■ Task item
Filter these entries so that only lines with the word "same" remain.

(Collected data)
-- pv_equiv track=rewrite | github.com/ak-guy/DSA | Misc/11_partition_array_such_that_maximum_difference_is_k.py | partitionArray
-- ===== SOURCE A (Python) =====
-- from typing import List
--
-- def partitionArray(nums: List[int], k: int) -> int:
--     nums.sort() # O(NlogN)
--     res = 1
--     l, r = 0, 0
--     for i in range(len(nums)):
--         if nums[r] - nums[l] <= k:
--             r += 1
--         else:
--             l = i
--             r = i+1
--             res += 1
--     return res
-- ===== SOURCE B (Python) =====
-- from bisect import bisect_right
-- from typing import List
--
-- def partitionArray(nums: List[int], k: int) -> int:
--     # Sorts nums in place (same observable mutation as A), then jumps from
--     # group boundary to group boundary with binary search.
--     nums.sort()
--     n = len(nums)
--     res = 0
--     i = 0
--     while i < n:
--         res += 1
--         i = max(i + 1, bisect_right(nums, nums[i] + k))
--     return res
-- ===== Notes on version B (the rewrite author's own statement) =====
-- stated objective: alternative
-- what changed: After sorting, A scans every element with a (res,l,r) greedy state; B jumps directly from group boundary to group boundary with bisect_right, visiting only the group starts.
-- intended difference: On the empty list A returns 1 (its res=1 initialisation) while B returns 0; 0 partitions is the intended count for an empty array. — e.g. on partitionArray([], 0): A returns 1, B returns 0
-- outside the precondition, e.g. on partitionArray([3, 1], -1): A returns 3, B returns 2
import Mathlib
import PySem

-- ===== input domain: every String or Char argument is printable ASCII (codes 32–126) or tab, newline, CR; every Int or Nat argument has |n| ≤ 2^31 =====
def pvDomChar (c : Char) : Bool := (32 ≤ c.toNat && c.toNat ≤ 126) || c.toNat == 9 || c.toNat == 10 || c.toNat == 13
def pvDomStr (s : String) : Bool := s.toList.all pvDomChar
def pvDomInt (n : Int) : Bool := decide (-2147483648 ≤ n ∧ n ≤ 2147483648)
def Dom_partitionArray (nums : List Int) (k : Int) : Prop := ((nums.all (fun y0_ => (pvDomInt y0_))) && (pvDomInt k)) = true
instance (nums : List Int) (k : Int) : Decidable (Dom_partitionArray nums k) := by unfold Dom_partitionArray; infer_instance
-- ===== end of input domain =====

-- B replaces A's element-by-element greedy scan of the sorted array by a boundary-jumping
-- loop using bisect_right (an alternative decomposition of the same greedy partition).
-- Both A and B sort `nums` in place; the equivalence proved here is about the return value.

-- ===== PORT A =====
-- one loop step of A: state (res, l, r); indices l, r are provably < len(s) whenever Python
-- reads nums[r]/nums[l] (r = i on entry to iteration i), so getD's default 0 is never used
def pvStepA (s : List Int) (k : Int) (st : Int × Nat × Nat) (i : Nat) : Int × Nat × Nat :=
  if s.getD st.2.2 0 - s.getD st.2.1 0 ≤ k then (st.1, st.2.1, st.2.2 + 1)
  else (st.1 + 1, i, i + 1)

def partitionArray (nums : List Int) (k : Int) : Int :=
  let s := PySem.List.sorted nums (fun x => x) false
  ((List.range s.length).foldl (pvStepA s k) (1, 0, 0)).1

-- ===== PORT B =====
-- B's while loop: res += 1; i = max(i + 1, bisect_right(nums, nums[i] + k))
def pvAltLoop (s : List Int) (k : Int) (i : Nat) (res : Int) : Int :=
  if h : i < s.length then
    pvAltLoop s k (Nat.max (i + 1) (PySem.List.bisectRight s (s.getD i 0 + k))) (res + 1)
  else res
termination_by s.length - i
decreasing_by
  have hle : i + 1 ≤ Nat.max (i + 1) (PySem.List.bisectRight s (s.getD i 0 + k)) :=
    Nat.le_max_left _ _
  omega

def partitionArray_alt (nums : List Int) (k : Int) : Int :=
  let s := PySem.List.sorted nums (fun x => x) false
  pvAltLoop s k 0 0

-- ===== PRECONDITION & SPEC =====
-- Pre_ restricts to the problem's natural domain k ≥ 0: for k < 0 no group can satisfy
-- max - min ≤ k, so the question has no answer; there A happens to return len(nums)+1
-- (an artefact of its scan) while B returns len(nums).
def Pre_partitionArray (nums : List Int) (k : Int) : Prop := 0 ≤ k
instance (nums : List Int) (k : Int) : Decidable (Pre_partitionArray nums k) := by unfold Pre_partitionArray; infer_instance
def pvWitness_partitionArray : List Int × Int := ([0, 5, 3], 2)

-- On the empty list A returns 1 (its res = 1 initialisation) while B returns 0; 0 partitions
-- is the intended count for an empty array.
def D_partitionArray (nums : List Int) (k : Int) : Prop := nums = []
instance (nums : List Int) (k : Int) : Decidable (D_partitionArray nums k) := by unfold D_partitionArray; infer_instance

def Spec_partitionArray (nums : List Int) (k : Int) (out : Int) : Prop := ¬ D_partitionArray nums k → out = partitionArray_alt nums k
instance (nums : List Int) (k : Int) (out : Int) : Decidable (Spec_partitionArray nums k out) := by unfold Spec_partitionArray; infer_instance

def pvDiffWitness_partitionArray : List Int × Int := ([], 0)
def pvDiffWitnessOut_partitionArray : Int × Int := (1, 0)

-- ===== CLAIM (what is proved, stated in full; the proofs are below) =====
def Claim_unchanged_partitionArray : Prop := ∀ (nums : List Int) (k : Int), Dom_partitionArray nums k → Pre_partitionArray nums k → Spec_partitionArray nums k (partitionArray nums k)
def Claim_changed_partitionArray : Prop := Dom_partitionArray (pvDiffWitness_partitionArray.1) (pvDiffWitness_partitionArray.2) ∧ Pre_partitionArray (pvDiffWitness_partitionArray.1) (pvDiffWitness_partitionArray.2) ∧ D_partitionArray (pvDiffWitness_partitionArray.1) (pvDiffWitness_partitionArray.2) ∧ partitionArray (pvDiffWitness_partitionArray.1) (pvDiffWitness_partitionArray.2) = pvDiffWitnessOut_partitionArray.1 ∧ partitionArray_alt (pvDiffWitness_partitionArray.1) (pvDiffWitness_partitionArray.2) = pvDiffWitnessOut_partitionArray.2 ∧ pvDiffWitnessOut_partitionArray.1 ≠ pvDiffWitnessOut_partitionArray.2
def Claim_exact_partitionArray : Prop := ∀ (nums : List Int) (k : Int), Dom_partitionArray nums k → Pre_partitionArray nums k → D_partitionArray nums k → partitionArray nums k ≠ partitionArray_alt nums k

-- ===== LEMMAS AND PROOFS =====

-- A's scan, as a pure recursion over the sorted list: from group start l, next index i.
def pvCntA (s : List Int) (k : Int) (l i : Nat) : Int :=
  if _h : i < s.length then
    if s.getD i 0 - s.getD l 0 ≤ k then pvCntA s k l (i + 1) else 1 + pvCntA s k i (i + 1)
  else 0
termination_by s.length - i

-- the next boundary B jumps to from group start l
def pvNext (s : List Int) (k : Int) (l : Nat) : Nat :=
  Nat.max (l + 1) (PySem.List.bisectRight s (s.getD l 0 + k))

theorem pvStepA_eq (s : List Int) (k res : Int) (l i j : Nat) :
    pvStepA s k (res, l, i) j =
      (if s.getD i 0 - s.getD l 0 ≤ k then (res, l, i + 1) else (res + 1, j, j + 1)) := rfl

theorem pvFoldA (s : List Int) (k : Int) :
    ∀ (m i : Nat) (l : Nat) (res : Int), i + m = s.length →
      ((List.range' i m).foldl (pvStepA s k) (res, l, i)).1 = res + pvCntA s k l i := by
  intro m
  induction m with
  | zero =>
      intro i l res h
      rw [pvCntA.eq_def]
      simp [show ¬ i < s.length by omega]
  | succ m ih =>
      intro i l res h
      have hi : i < s.length := by omega
      rw [List.range'_succ]
      simp only [List.foldl_cons]
      rw [pvCntA.eq_def]
      rw [dif_pos hi]
      rw [pvStepA_eq]
      by_cases hc : s.getD i 0 - s.getD l 0 ≤ k
      · rw [if_pos hc, if_pos hc, ih (i + 1) l res (by omega)]
      · rw [if_neg hc, if_neg hc, ih (i + 1) i (res + 1) (by omega)]
        ring

theorem pvNext_le (s : List Int) (k : Int) (l : Nat)
    (hs : s.Pairwise (· ≤ ·)) (hl : l < s.length) : pvNext s k l ≤ s.length := by
  have hb := (PySem.List.bisectRight_spec s (s.getD l 0 + k) hs).1
  exact Nat.max_le.mpr ⟨by omega, hb⟩

-- at the boundary pvNext, A's scan closes the current group (or the list ends there)
theorem pvTerm (s : List Int) (k : Int) (hs : s.Pairwise (· ≤ ·)) (l : Nat) :
    pvCntA s k l (pvNext s k l) =
      (if pvNext s k l < s.length then 1 + pvCntA s k (pvNext s k l) (pvNext s k l + 1) else 0) := by
  by_cases hn : pvNext s k l < s.length
  · have hspec := PySem.List.bisectRight_spec s (s.getD l 0 + k) hs
    have hble : PySem.List.bisectRight s (s.getD l 0 + k) ≤ pvNext s k l := Nat.le_max_right _ _
    have hgt : s.getD l 0 + k < s[pvNext s k l] := hspec.2.2 _ hn hble
    rw [pvCntA.eq_def]
    rw [dif_pos hn, if_neg (by rw [List.getD_eq_getElem s 0 hn]; omega), if_pos hn]
  · rw [pvCntA.eq_def, dif_neg hn, if_neg hn]

-- scanning from any i between l+1 and the boundary: A's scan walks to the boundary
theorem pvScan (s : List Int) (k : Int) (hs : s.Pairwise (· ≤ ·)) :
    ∀ (d l i : Nat), pvNext s k l - i ≤ d → l < s.length → l < i → i ≤ pvNext s k l →
      pvCntA s k l i =
        (if pvNext s k l < s.length then 1 + pvCntA s k (pvNext s k l) (pvNext s k l + 1) else 0) := by
  intro d
  induction d with
  | zero =>
      intro l i hd hl hli hij
      have hieq : i = pvNext s k l := by omega
      rw [hieq]
      exact pvTerm s k hs l
  | succ d ih =>
      intro l i hd hl hli hij
      by_cases hieq : i = pvNext s k l
      · rw [hieq]
        exact pvTerm s k hs l
      · have hilt : i < pvNext s k l := by omega
        have hnle := pvNext_le s k l hs hl
        have hin : i < s.length := by omega
        -- i lies strictly below bisect_right's return, so s[i] ≤ s[l] + k
        have hib : i < PySem.List.bisectRight s (s.getD l 0 + k) := by
          by_contra hcon
          have hbi : PySem.List.bisectRight s (s.getD l 0 + k) ≤ i := by omega
          have : pvNext s k l ≤ i := Nat.max_le.mpr ⟨by omega, hbi⟩
          omega
        have hle : s[i] ≤ s.getD l 0 + k :=
          (PySem.List.bisectRight_spec s (s.getD l 0 + k) hs).2.1 i hin hib
        rw [pvCntA.eq_def]
        rw [dif_pos hin, if_pos (by rw [List.getD_eq_getElem s 0 hin]; omega)]
        exact ih l (i + 1) (by omega) hl (by omega) (by omega)

-- B's loop from a group start = one group + A's scan from the next index
theorem pvAltEq (s : List Int) (k : Int) (hs : s.Pairwise (· ≤ ·)) :
    ∀ (d l : Nat) (res : Int), s.length - l ≤ d → l < s.length →
      pvAltLoop s k l res = res + (1 + pvCntA s k l (l + 1)) := by
  intro d
  induction d with
  | zero => intro l res hd hl; omega
  | succ d ih =>
      intro l res hd hl
      have hnle := pvNext_le s k l hs hl
      have hgt : l + 1 ≤ pvNext s k l := Nat.le_max_left _ _
      have hscan := pvScan s k hs (pvNext s k l - (l + 1)) l (l + 1) (by omega) hl (by omega) hgt
      rw [pvAltLoop.eq_def, dif_pos hl]
      show pvAltLoop s k (pvNext s k l) (res + 1) = _
      by_cases hn : pvNext s k l < s.length
      · rw [ih (pvNext s k l) (res + 1) (by omega) hn]
        rw [hscan, if_pos hn]
        ring
      · rw [pvAltLoop.eq_def, dif_neg hn, hscan, if_neg hn]
        ring

-- ===== VERDICT (by name: the statement is the Claim_ definition above) =====
theorem partitionArray_spec : Claim_unchanged_partitionArray := by
  intro nums k _hdom hk hD
  simp only [Pre_partitionArray] at hk
  simp only [D_partitionArray] at hD
  unfold partitionArray partitionArray_alt
  set s := PySem.List.sorted nums (fun x => x) false with hsdef
  have hlen : s.length = nums.length := PySem.List.length_sorted nums (fun x => x) false
  have hpos : 0 < s.length := by
    rw [hlen]; exact List.length_pos_iff.mpr hD
  have hs : s.Pairwise (· ≤ ·) := PySem.List.sorted_pairwise nums (fun x => x)
  -- A's value
  have hA : ((List.range s.length).foldl (pvStepA s k) (1, 0, 0)).1 = 1 + pvCntA s k 0 0 := by
    rw [List.range_eq_range']
    exact pvFoldA s k s.length 0 0 1 (by omega)
  -- A's first iteration: nums[0] - nums[0] = 0 ≤ k, this is where 0 ≤ k is used
  have h00 : pvCntA s k 0 0 = pvCntA s k 0 1 := by
    rw [pvCntA.eq_def, dif_pos hpos, if_pos (by omega)]
  -- B's value
  have hB : pvAltLoop s k 0 0 = 0 + (1 + pvCntA s k 0 1) :=
    pvAltEq s k hs s.length 0 0 (by omega) hpos
  simp only [hA, h00, hB]
  ring

theorem partitionArray_changed : Claim_changed_partitionArray := by
  unfold Claim_changed_partitionArray
  refine ⟨by decide, by decide, by decide, by decide, ?_, by decide⟩
  show pvAltLoop (PySem.List.sorted [] (fun x => x) false) 0 0 0 = 0
  rw [pvAltLoop.eq_def]
  simp

theorem partitionArray_tight : Claim_exact_partitionArray := by
  intro nums k _hdom _hk hD
  unfold D_partitionArray at hD
  subst hD
  have hA : partitionArray [] k = 1 := rfl
  have hB : partitionArray_alt [] k = 0 := by
    show pvAltLoop (PySem.List.sorted [] (fun x => x) false) k 0 0 = 0
    rw [pvAltLoop.eq_def]
    simp
  omega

■ Answer space
--     # Sorts nums in place (same observable mutation as A), then jumps from
-- loop using bisect_right (an alternative decomposition of the same greedy partition).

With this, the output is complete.